Я встал и подбросил в огонь полено, и пока я сидел у камина на корточках, в комнату вошел отец Пэт. Он не видел меня: его зрение ухудшилось до такой степени, что смотреть он мог лишь прямо перед собой.

В руках он нес небольшую розовую корзинку с откидной крышкой. Он сел на край дивана, как раз туда, где до этого сидел я, и открыл корзинку. Это оказалась корзинка для шитья, откидная крышка изнутри была обита мягкой тканью и служила подушечкой для нескольких заправленных нитками игл. Я смотрел, как он достал одну, провел пальцами вдоль нитки, проверяя узелок на конце. Руки его чуть дрожали.

Он поставил корзинку рядом с собой и, пользуясь оставшимся зрением и левой рукой, принялся обшаривать левый подлокотник дивана. Я знал, что он ищет — ту маленькую дырочку в чехле, сшитом матерью Пэт.
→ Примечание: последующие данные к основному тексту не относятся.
-- pv_equiv track=rewrite | github.com/rustyrussell/lightning-payencode | lightning-address.py | to_u35
-- ===== SOURCE A (Python) =====
-- def to_u35(val):
--     assert val < (1 << 35)
--     ret = []
--     for i in range(0,7):
--         ret.append(val % 32)
--         val //= 32
--     ret.reverse()
--     return ret
-- ===== SOURCE B (Python) =====
-- def to_u35(val):
--     assert val < (1 << 35)
--     return [(val // (32 ** (6 - i))) % 32 for i in range(7)]
-- ===== Notes on version B (the rewrite author's own statement) =====
-- stated objective: simpler
-- what changed: B computes each of the seven base-thirtytwo digits directly from val by dividing by the matching power of the base, most-significant first, instead of A's loop that mutates a running quotient, appends least-significant digits and reverses the list.
import Mathlib
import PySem

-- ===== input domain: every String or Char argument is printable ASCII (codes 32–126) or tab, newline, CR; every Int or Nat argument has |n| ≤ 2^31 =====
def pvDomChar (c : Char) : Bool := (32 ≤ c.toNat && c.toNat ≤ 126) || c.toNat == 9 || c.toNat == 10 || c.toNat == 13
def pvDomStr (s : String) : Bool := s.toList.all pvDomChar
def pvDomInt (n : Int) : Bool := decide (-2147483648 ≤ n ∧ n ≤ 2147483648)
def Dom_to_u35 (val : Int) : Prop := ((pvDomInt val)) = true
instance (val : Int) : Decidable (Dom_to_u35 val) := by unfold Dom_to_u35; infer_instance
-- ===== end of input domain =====

-- B extracts each digit directly by dividing by the matching power of the base (no mutated quotient, no reverse); same values, simpler shape.

-- ===== PORT A =====
def to_u35 (val : Int) : List Int :=
  -- the assert in A always passes on Dom (|val| is bounded well below the asserted limit)
  (((PySem.List.pyRange 0 7 1).foldl
    (fun (st : List Int × Int) _ => (st.1 ++ [PySem.Int.mod st.2 32], PySem.Int.floordiv st.2 32))
    ([], val)).1).reverse

-- ===== PORT B =====
def to_u35_alt (val : Int) : List Int :=
  (PySem.List.pyRange 0 7 1).map (fun i => PySem.Int.mod (PySem.Int.floordiv val (32 ^ (6 - i).toNat)) 32)

-- ===== PRECONDITION & SPEC =====
def Spec_to_u35 (val : Int) (out : List Int) : Prop := out = to_u35_alt val
instance (val : Int) (out : List Int) : Decidable (Spec_to_u35 val out) := by unfold Spec_to_u35; infer_instance

-- ===== CLAIM (what is proved, stated in full; the proofs are below) =====
def Claim_equal_to_u35 : Prop := ∀ (val : Int), Dom_to_u35 val → Spec_to_u35 val (to_u35 val)

-- ===== LEMMAS AND PROOFS =====
theorem pv_range7 : PySem.List.pyRange 0 7 1 = [0,1,2,3,4,5,6] := by decide

-- ===== VERDICT (by name: the statement is the Claim_ definition above) =====
theorem to_u35_spec : Claim_equal_to_u35 := by
  intro val _
  unfold Spec_to_u35
  simp only [to_u35, to_u35_alt, pv_range7, List.foldl, List.map, List.reverse]
  norm_num [(by decide : Int.toNat 6 = 6), (by decide : Int.toNat 5 = 5),
    (by decide : Int.toNat 4 = 4), (by decide : Int.toNat 3 = 3), (by decide : Int.toNat 2 = 2),
    PySem.Int.floordiv_eq_ediv_of_pos (by norm_num : (0:Int) < 32),
    PySem.Int.mod_eq_emod_of_pos (by norm_num : (0:Int) < 32),
    PySem.Int.floordiv_eq_ediv_of_pos (by norm_num : (0:Int) < 1),
    PySem.Int.floordiv_eq_ediv_of_pos (by norm_num : (0:Int) < 1024),
    PySem.Int.floordiv_eq_ediv_of_pos (by norm_num : (0:Int) < 32768),
    PySem.Int.floordiv_eq_ediv_of_pos (by norm_num : (0:Int) < 1048576),
    PySem.Int.floordiv_eq_ediv_of_pos (by norm_num : (0:Int) < 33554432),
    PySem.Int.floordiv_eq_ediv_of_pos (by norm_num : (0:Int) < 1073741824),
    Int.ediv_ediv_of_nonneg (by norm_num : (0:Int) ≤ 32),
    Int.ediv_ediv_of_nonneg (by norm_num : (0:Int) ≤ 1024),
    Int.ediv_ediv_of_nonneg (by norm_num : (0:Int) ≤ 32768),
    Int.ediv_ediv_of_nonneg (by norm_num : (0:Int) ≤ 1048576),
    Int.ediv_ediv_of_nonneg (by norm_num : (0:Int) ≤ 33554432)]
-- pv_equiv track=rewrite | github.com/itapaullus/inf_lessons | lesson4/task1.py | calc_str
-- ===== SOURCE A (Python) =====
-- def calc_str(s: str):
--     prev_char = ''
--     result = 1
--     max_result = 0
--     for i in s:
--         if i != prev_char:
--             result += 1
--         else:
--             if result > max_result:
--                 max_result = result
--             result = 1
--         prev_char = i
--     if result > max_result:
--         max_result = result
--     return max_result
-- ===== SOURCE B (Python) =====
-- def calc_str(s: str):
--     # boundaries where s[i] == s[i-1]; answer = largest gap between consecutive
--     # boundary points, with -1 and len(s) as sentinels (includes A's +1 offset
--     # on the first segment, since A's initial prev_char '' never matches).
--     points = [-1] + [i for i, (a, b) in enumerate(zip(s, s[1:]), 1) if a == b] + [len(s)]
--     gaps = [b - a for a, b in zip(points, points[1:])]
--     return max(gaps)
-- ===== Notes on version B (the rewrite author's own statement) =====
-- stated objective: alternative
-- what changed: A's single stateful pass with a run counter and running maximum is replaced by a two-pass decomposition: first collect the boundary indices where s[i]==s[i-1] (with -1 and len(s) sentinels), then return the maximum difference between consecutive boundary points.
import Mathlib
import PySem

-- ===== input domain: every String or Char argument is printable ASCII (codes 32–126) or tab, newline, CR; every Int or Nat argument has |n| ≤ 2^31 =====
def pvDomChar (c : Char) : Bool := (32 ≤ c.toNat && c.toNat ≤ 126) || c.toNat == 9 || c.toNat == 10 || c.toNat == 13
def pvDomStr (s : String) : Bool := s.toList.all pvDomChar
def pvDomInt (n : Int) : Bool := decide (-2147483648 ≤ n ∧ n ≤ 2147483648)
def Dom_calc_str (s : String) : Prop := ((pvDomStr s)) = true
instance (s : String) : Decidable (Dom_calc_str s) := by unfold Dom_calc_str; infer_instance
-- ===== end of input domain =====

-- B replaces A's stateful counter scan by a two-pass decomposition: collect the
-- boundary indices where s[i] == s[i-1] (with -1 and len(s) sentinels) and take
-- the largest gap between consecutive points; objective: alternative.

-- ===== PORT A =====
-- prev_char starts as '' in Python, which never equals a 1-char string: ported as Option Char (none initially)
def calcStrLoop (prev : Option Char) (result maxr : Int) : List Char → Int
  | [] => if result > maxr then result else maxr
  | i :: rest =>
    if some i ≠ prev then calcStrLoop (some i) (result + 1) maxr rest
    else calcStrLoop (some i) 1 (if result > maxr then result else maxr) rest

def calc_str (s : String) : Int := calcStrLoop none 1 0 s.toList

-- ===== PORT B =====
-- zip(s, s[1:]) ported as cs.zip cs.tail; Python's max over the (always
-- nonempty) gaps list = fold of max over its tail with its head as init.
def calc_str_alt (s : String) : Int :=
  let cs := s.toList
  let points : List Int :=
    -1 :: ((PySem.List.enumerate (cs.zip cs.tail) 1).filterMap
      (fun p => if p.2.1 == p.2.2 then some p.1 else none)) ++ [(cs.length : Int)]
  let gaps := (points.zip points.tail).map (fun p => p.2 - p.1)
  match gaps with
  | [] => 0   -- unreachable: points always has ≥ 2 entries
  | g :: gs => gs.foldl max g

-- ===== PRECONDITION & SPEC =====
def Spec_calc_str (s : String) (out : Int) : Prop := out = calc_str_alt s
instance (s : String) (out : Int) : Decidable (Spec_calc_str s out) := by unfold Spec_calc_str; infer_instance

-- ===== CLAIM (what is proved, stated in full; the proofs are below) =====
def Claim_equal_calc_str : Prop := ∀ (s : String), Dom_calc_str s → Spec_calc_str s (calc_str s)

-- ===== LEMMAS AND PROOFS =====

-- boundary indices: positions j ≥ k (k = index of the char after c) where char equals its predecessor
def bdry (c : Char) (k : Int) : List Char → List Int
  | [] => []
  | x :: l => if c == x then k :: bdry x (k + 1) l else bdry x (k + 1) l

-- running maximum of gaps between consecutive points, last point a, accumulator m
def maxGaps (a m : Int) : List Int → Int
  | [] => m
  | p :: ps => maxGaps p (max m (p - a)) ps

theorem calcStrLoop_eq_maxGaps (l : List Char) : ∀ (c : Char) (k last m : Int),
    calcStrLoop (some c) (k - last) m l = maxGaps last m (bdry c k l ++ [k + l.length]) := by
  induction l with
  | nil =>
    intro c k last m
    simp [calcStrLoop, bdry, maxGaps]
    omega
  | cons x l ih =>
    intro c k last m
    by_cases hx : c = x
    · subst hx
      simp only [calcStrLoop, bdry, beq_self_eq_true, if_true, ne_eq,
        not_true_eq_false, if_false, List.length_cons, List.cons_append, maxGaps]
      have h1 : (1 : Int) = (k + 1) - k := by ring
      have h2 : (if k - last > m then k - last else m) = max m (k - last) := by omega
      rw [h1, h2, ih c (k + 1) k (max m (k - last))]
      have : k + ((l.length : Int) + 1) = (k + 1) + l.length := by ring
      push_cast
      ring_nf
    · have hb : (c == x) = false := by simp [hx]
      simp only [calcStrLoop, bdry, hb, ne_eq, Option.some.injEq, List.length_cons]
      rw [if_pos (by simpa using fun h => hx h.symm)]
      have h1 : k - last + 1 = (k + 1) - last := by ring
      rw [h1, ih x (k + 1) last m]
      push_cast
      ring_nf

theorem enum_bdry (l : List Char) : ∀ (x : Char) (k : Int),
    (PySem.List.enumerate ((x :: l).zip l) k).filterMap
      (fun p => if p.2.1 == p.2.2 then some p.1 else none) = bdry x k l := by
  induction l with
  | nil => intro x k; simp [bdry, PySem.List.enumerate_nil]
  | cons y l ih =>
    intro x k
    simp only [List.zip_cons_cons, PySem.List.enumerate_cons, List.filterMap_cons, bdry]
    rw [ih y (k + 1)]
    cases hxy : (x == y)
    · simp
    · simp [hxy]

theorem foldl_max_maxGaps (ps : List Int) : ∀ (a g : Int),
    (((a :: ps).zip ps).map (fun p : Int × Int => p.2 - p.1)).foldl max g = maxGaps a g ps := by
  induction ps with
  | nil => intro a g; simp [maxGaps]
  | cons p ps ih =>
    intro a g
    simp only [List.zip_cons_cons, List.map_cons, List.foldl_cons, maxGaps]
    exact ih p (max g (p - a))

theorem bdry_mem_ge (l : List Char) : ∀ (c : Char) (k j : Int), j ∈ bdry c k l → k ≤ j := by
  induction l with
  | nil => intro c k j h; simp [bdry] at h
  | cons x l ih =>
    intro c k j h
    simp only [bdry] at h
    split at h
    · rcases List.mem_cons.mp h with rfl | h'
      · omega
      · have := ih x (k + 1) j h'; omega
    · have := ih x (k + 1) j h; omega

theorem calc_str_eq (s : String) : calc_str s = calc_str_alt s := by
  cases h : s.toList with
  | nil =>
    simp only [calc_str, calc_str_alt, h]
    decide
  | cons x l =>
    simp only [calc_str, calc_str_alt, h]
    -- A side: first iteration always takes the ≠ branch
    rw [show calcStrLoop none 1 0 (x :: l) = calcStrLoop (some x) 2 0 l from by
      simp [calcStrLoop]]
    have h2 : (2 : Int) = 1 - (-1) := by ring
    rw [h2, calcStrLoop_eq_maxGaps l x 1 (-1) 0]
    -- B side
    simp only [List.tail_cons, enum_bdry l x 1, List.length_cons]
    have hn : (1 : Int) + (l.length : Int) = ((l.length + 1 : Nat) : Int) := by push_cast; ring
    rw [hn]
    set n : Int := ((l.length + 1 : Nat) : Int) with hndef
    simp only [List.cons_append, List.tail_cons]
    -- the tail of the points list is nonempty; name its head
    rcases hps : bdry x 1 l ++ [n] with _ | ⟨p, ps'⟩
    · simp at hps
    · have hp1 : (1 : Int) ≤ p := by
        rcases hb : bdry x 1 l with _ | ⟨b, bs⟩
        · rw [hb] at hps; simp at hps
          omega
        · rw [hb] at hps
          simp only [List.cons_append, List.cons.injEq] at hps
          have := bdry_mem_ge l x 1 b (by rw [hb]; exact List.mem_cons_self ..)
          omega
      have hmax : max 0 (p - -1) = p - -1 := by omega
      simp only [maxGaps, hmax]
      rw [← foldl_max_maxGaps ps' p (p - -1)]
      simp

-- ===== VERDICT (by name: the statement is the Claim_ definition above) =====
theorem calc_str_spec : Claim_equal_calc_str := by
  intro s _
  unfold Spec_calc_str
  exact calc_str_eq s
Но дыру он найти не мог. Слезы застили его и без того почти слепые глаза, а руки слишком сильно тряслись, чтобы почувствовать что-либо. Я подполз к нему на коленях и накрыл ладонями его руку. Он не выразил удивления по поводу моего прикосновения и не стал объяснять, что делает.

Очень медленно, потому что мои руки тоже дрожали, а глаза были затуманены слезами, мы вместе зашили дыру. Двухминутная работа заняла четверть часа. За все это время мы не проронили ни слова. Мы слышали голоса людей в соседних комнатах, но нам казалось, что они очень-очень далеко. Когда мы наконец справились с прорехой, я прижал нитку пальцем, а отец Пэт склонился и перекусил нитку зубами. На мгновение его губы коснулись кончика моего пальца. Может, все дело в этом прикосновении, может, в том, что мы только что вместе сделали, а может, в моей отчаянной потребности иметь рядом близкого человека, но я уронил голову на колени отцу Пэт и зарыдал. Он гладил меня по волосам, и я ощущал его горячие слезы, которые капали мне на щеку.